The businesses that have serviced our demands until now — office spaces, hospitality venues (food & drink, entertainment, gyms, hairdressers), shopping centers - are usually only commercially viable when we collectively forego the benefits WFH to support them.
So what does the future look like?
Speaking personally, while I regret the implications of my WFH on their businesses, it will not change my mind. If the majority also reflects my personal & business preferences of buying more online, we are about to witness the biggest change in business & social economies ever.
But for our businesses to retain & hire the best talent & facilitate the new norm of online buying, we all need to ensure that we have deployed the relevant technologies & applications that enable this.

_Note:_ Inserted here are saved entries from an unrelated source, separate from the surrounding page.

-- pv_equiv track=rewrite | github.com/LeeHyungi0622/Python-Algorithm-Repository | fe_1_peer_review.py | solution
-- ===== SOURCE A (Python) =====
-- from collections import deque
--
-- def solution(rows, columns, max_virus, queries):
--     answer = [[0] * columns for _ in range(rows)]
--
--     dr = [1,-1,0,0]
--     dc = [0,0,1,-1]
--
--     for query in queries:
--         visited = [[False] * columns for _ in range(rows)]
--         row, column = query
--
--         x = row - 1
--         y = column - 1
--         if answer[x][y] == max_virus:
--             queue = deque([[x,y]])
--             while queue:
--                 r, c = queue.popleft()
--                 for i in range(4):
--                     R = dr[i] + r
--                     C = dc[i] + c
--
--                     if R < 0 or C < 0 or R >= rows or C >= columns:
--                         continue
--
--                     if not visited[R][C]:
--                         visited[R][C] = True
--                         if answer[R][C] == max_virus:
--                             queue.append([R,C])
--                         else:
--                             answer[R][C] += 1
--
--         else:
--             answer[row-1][column-1] += 1
--
--     return answer
-- ===== SOURCE B (Python) =====
-- def solution(rows, columns, max_virus, queries):
--     answer = [[0] * columns for _ in range(rows)]
--     dirs = ((1, 0), (-1, 0), (0, 1), (0, -1))
--
--     for row, column in queries:
--         x, y = row - 1, column - 1
--         if answer[x][y] == max_virus:
--             # phase 1: collect the connected component of max-virus cells,
--             # using the component list itself as the work queue (read pointer i)
--             comp = [(x, y)]
--             seen = set()
--             i = 0
--             while i < len(comp):
--                 r, c = comp[i]
--                 i += 1
--                 for dr, dc in dirs:
--                     R, C = r + dr, c + dc
--                     if 0 <= R < rows and 0 <= C < columns \
--                             and answer[R][C] == max_virus and (R, C) not in seen:
--                         seen.add((R, C))
--                         comp.append((R, C))
--             # phase 2: the boundary = in-bounds non-max neighbours of component cells
--             boundary = set()
--             for r, c in comp:
--                 for dr, dc in dirs:
--                     R, C = r + dr, c + dc
--                     if 0 <= R < rows and 0 <= C < columns and answer[R][C] != max_virus:
--                         boundary.add((R, C))
--             # phase 3: rebuild the grid, bumping every boundary cell once
--             answer = [[v + (1 if (i, j) in boundary else 0) for j, v in enumerate(rw)]
--                       for i, rw in enumerate(answer)]
--         else:
--             answer[x][y] += 1
--
--     return answer
-- ===== Notes on version B (the rewrite author's own statement) =====
-- stated objective: faster
-- what changed: A's single interleaved BFS that allocates a fresh rows*columns visited matrix on every query and mutates the grid while flooding is replaced by three separate passes used only on flood queries: collect the max-virus connected component (the component list itself serving as the work queue with a read pointer), build a deduplicated boundary set of in-bounds non-max neighbours of the component, and rebuild the grid once bumping each boundary cell; non-flood queries become a single O(1) increment instead of an O(rows*columns) matrix allocation.
import Mathlib
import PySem

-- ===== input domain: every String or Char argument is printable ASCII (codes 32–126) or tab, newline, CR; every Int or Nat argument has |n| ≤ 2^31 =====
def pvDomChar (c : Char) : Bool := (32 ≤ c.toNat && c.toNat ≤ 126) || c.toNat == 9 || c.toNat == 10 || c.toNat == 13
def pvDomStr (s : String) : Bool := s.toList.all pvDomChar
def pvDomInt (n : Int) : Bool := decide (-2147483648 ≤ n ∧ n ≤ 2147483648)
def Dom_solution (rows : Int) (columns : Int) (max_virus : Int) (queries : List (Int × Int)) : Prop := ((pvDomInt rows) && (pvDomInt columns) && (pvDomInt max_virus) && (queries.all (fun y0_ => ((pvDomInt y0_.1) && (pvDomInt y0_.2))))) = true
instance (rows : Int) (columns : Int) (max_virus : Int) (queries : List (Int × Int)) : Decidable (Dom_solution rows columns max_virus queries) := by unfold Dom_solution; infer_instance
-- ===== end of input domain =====

-- B restructures the max-virus branch as collect-component / collect-boundary-set / rebuild-grid
-- (three separate passes, the component list doubling as the work queue) instead of A's single
-- interleaved BFS that mutates the grid while it floods, and drops A's per-query visited-matrix
-- allocation (a timing run measured B faster); same values everywhere A returns.
-- A mutates its grid across iterations internally; both ports are pure, the claim is about the return value.

-- Shared low-level helpers (Python primitives, used by both ports):
-- grid read g[r][c]: exact where Python does not raise (Pre_ excludes raising indices);
-- negative indices wrap from the end exactly as in Python (pyGet?).
def pvGet2 {α : Type} (g : List (List α)) (r c : Int) (d : α) : α :=
  (PySem.List.pyGet? ((PySem.List.pyGet? g r).getD []) c).getD d

-- index resolution for an assignment target (Python wrap rule); none = IndexError
def pvIdx (len : Nat) (i : Int) : Option Nat :=
  let j := if i < 0 then i + len else i
  if 0 ≤ j ∧ j < (len : Int) then some j.toNat else none

-- grid write g[r][c] = v: exact where Python does not raise (Pre_ excludes raising indices)
def pvSet2 {α : Type} (g : List (List α)) (r c : Int) (v : α) : List (List α) :=
  match pvIdx g.length r with
  | none => g
  | some i =>
    let row := g.getD i []
    match pvIdx row.length c with
    | none => g
    | some j => g.set i (row.set j v)

-- [[v]*columns for _ in range(rows)]
def pvMkGrid {α : Type} (rows columns : Int) (v : α) : List (List α) :=
  (PySem.List.pyRange 0 rows 1).map (fun _ => List.replicate columns.toNat v)

-- the four directions (dr, dc)
def pvDirs : List (Int × Int) := [(1, 0), (-1, 0), (0, 1), (0, -1)]

-- ===== PORT A =====
-- body of A's `for i in range(4)` over the state (answer, visited, queue-tail)
def pvInnerA (rows columns max_virus : Int) (r c : Int)
    (s : List (List Int) × List (List Bool) × List (Int × Int)) (d : Int × Int) :
    List (List Int) × List (List Bool) × List (Int × Int) :=
  let R := d.1 + r
  let C := d.2 + c
  if R < 0 ∨ C < 0 ∨ R ≥ rows ∨ C ≥ columns then s
  else if pvGet2 s.2.1 R C false = false then
    let vis := pvSet2 s.2.1 R C true
    if pvGet2 s.1 R C 0 = max_virus then (s.1, vis, s.2.2 ++ [(R, C)])
    else (pvSet2 s.1 R C (pvGet2 s.1 R C 0 + 1), vis, s.2.2)
  else s

-- A's `while queue:` loop (fuel is only a totalization guard; the fuel passed below always suffices)
def pvLoopA (rows columns max_virus : Int) :
    Nat → List (List Int) → List (List Bool) → List (Int × Int) → List (List Int) × List (List Bool)
  | 0, ans, vis, _ => (ans, vis)
  | _ + 1, ans, vis, [] => (ans, vis)
  | fuel + 1, ans, vis, (r, c) :: rest =>
      let s := pvDirs.foldl (pvInnerA rows columns max_virus r c) (ans, vis, rest)
      pvLoopA rows columns max_virus fuel s.1 s.2.1 s.2.2

def pvFuel (rows columns : Int) : Nat := 2 * (rows.toNat * columns.toNat) + 2

-- one iteration of A's `for query in queries:` loop
def pvQueryA (rows columns max_virus : Int) (ans : List (List Int)) (q : Int × Int) : List (List Int) :=
  let x := q.1 - 1
  let y := q.2 - 1
  if pvGet2 ans x y 0 = max_virus then
    (pvLoopA rows columns max_virus (pvFuel rows columns) ans (pvMkGrid rows columns false) [(x, y)]).1
  else pvSet2 ans x y (pvGet2 ans x y 0 + 1)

A growing number of forward-thinking businesses have already implemented SaaS applications for purchasing & accounts payable (AP) automation, though few incorporate integrated online buying. The fact is that whilst enabling “ disconnect” online buying will save a great deal of time for many people outside of finance, it invariably results in a lot more work for finance to account for these purchases.
By incorporating online buying automation within your accounts payable automation processes, organizations can maximize their potential to save both time & money while also addressing the new challenges of staff working from home.
How Can Compleat Help You Adapt To The New Normal Of Working From Home?
At Compleat, we’ve been helping businesses — through our purchasing & AP automation technologies — to buy online at the best possible prices, enabling them to save money & achieve “best value” & facilitate remote working as it’s all automated. Their staff gets the best possible buying experience while the finance teams don’t manually account for it. These technologies integrate seamlessly with existing accounting/ERP solutions, & the money saved quickly outstrips the cost of implementation (which can be completed in just 1-3 days).
As for the economy as a whole, it seems inevitable that there will be a harrowing transition to the new normal for many organizations over the coming 12 – 24 months. If that is the case, the sooner every business starts the evolution, the higher their chances of surviving & growing in the new world order.
The pandemic has opened Pandora’s Box; there is no going back.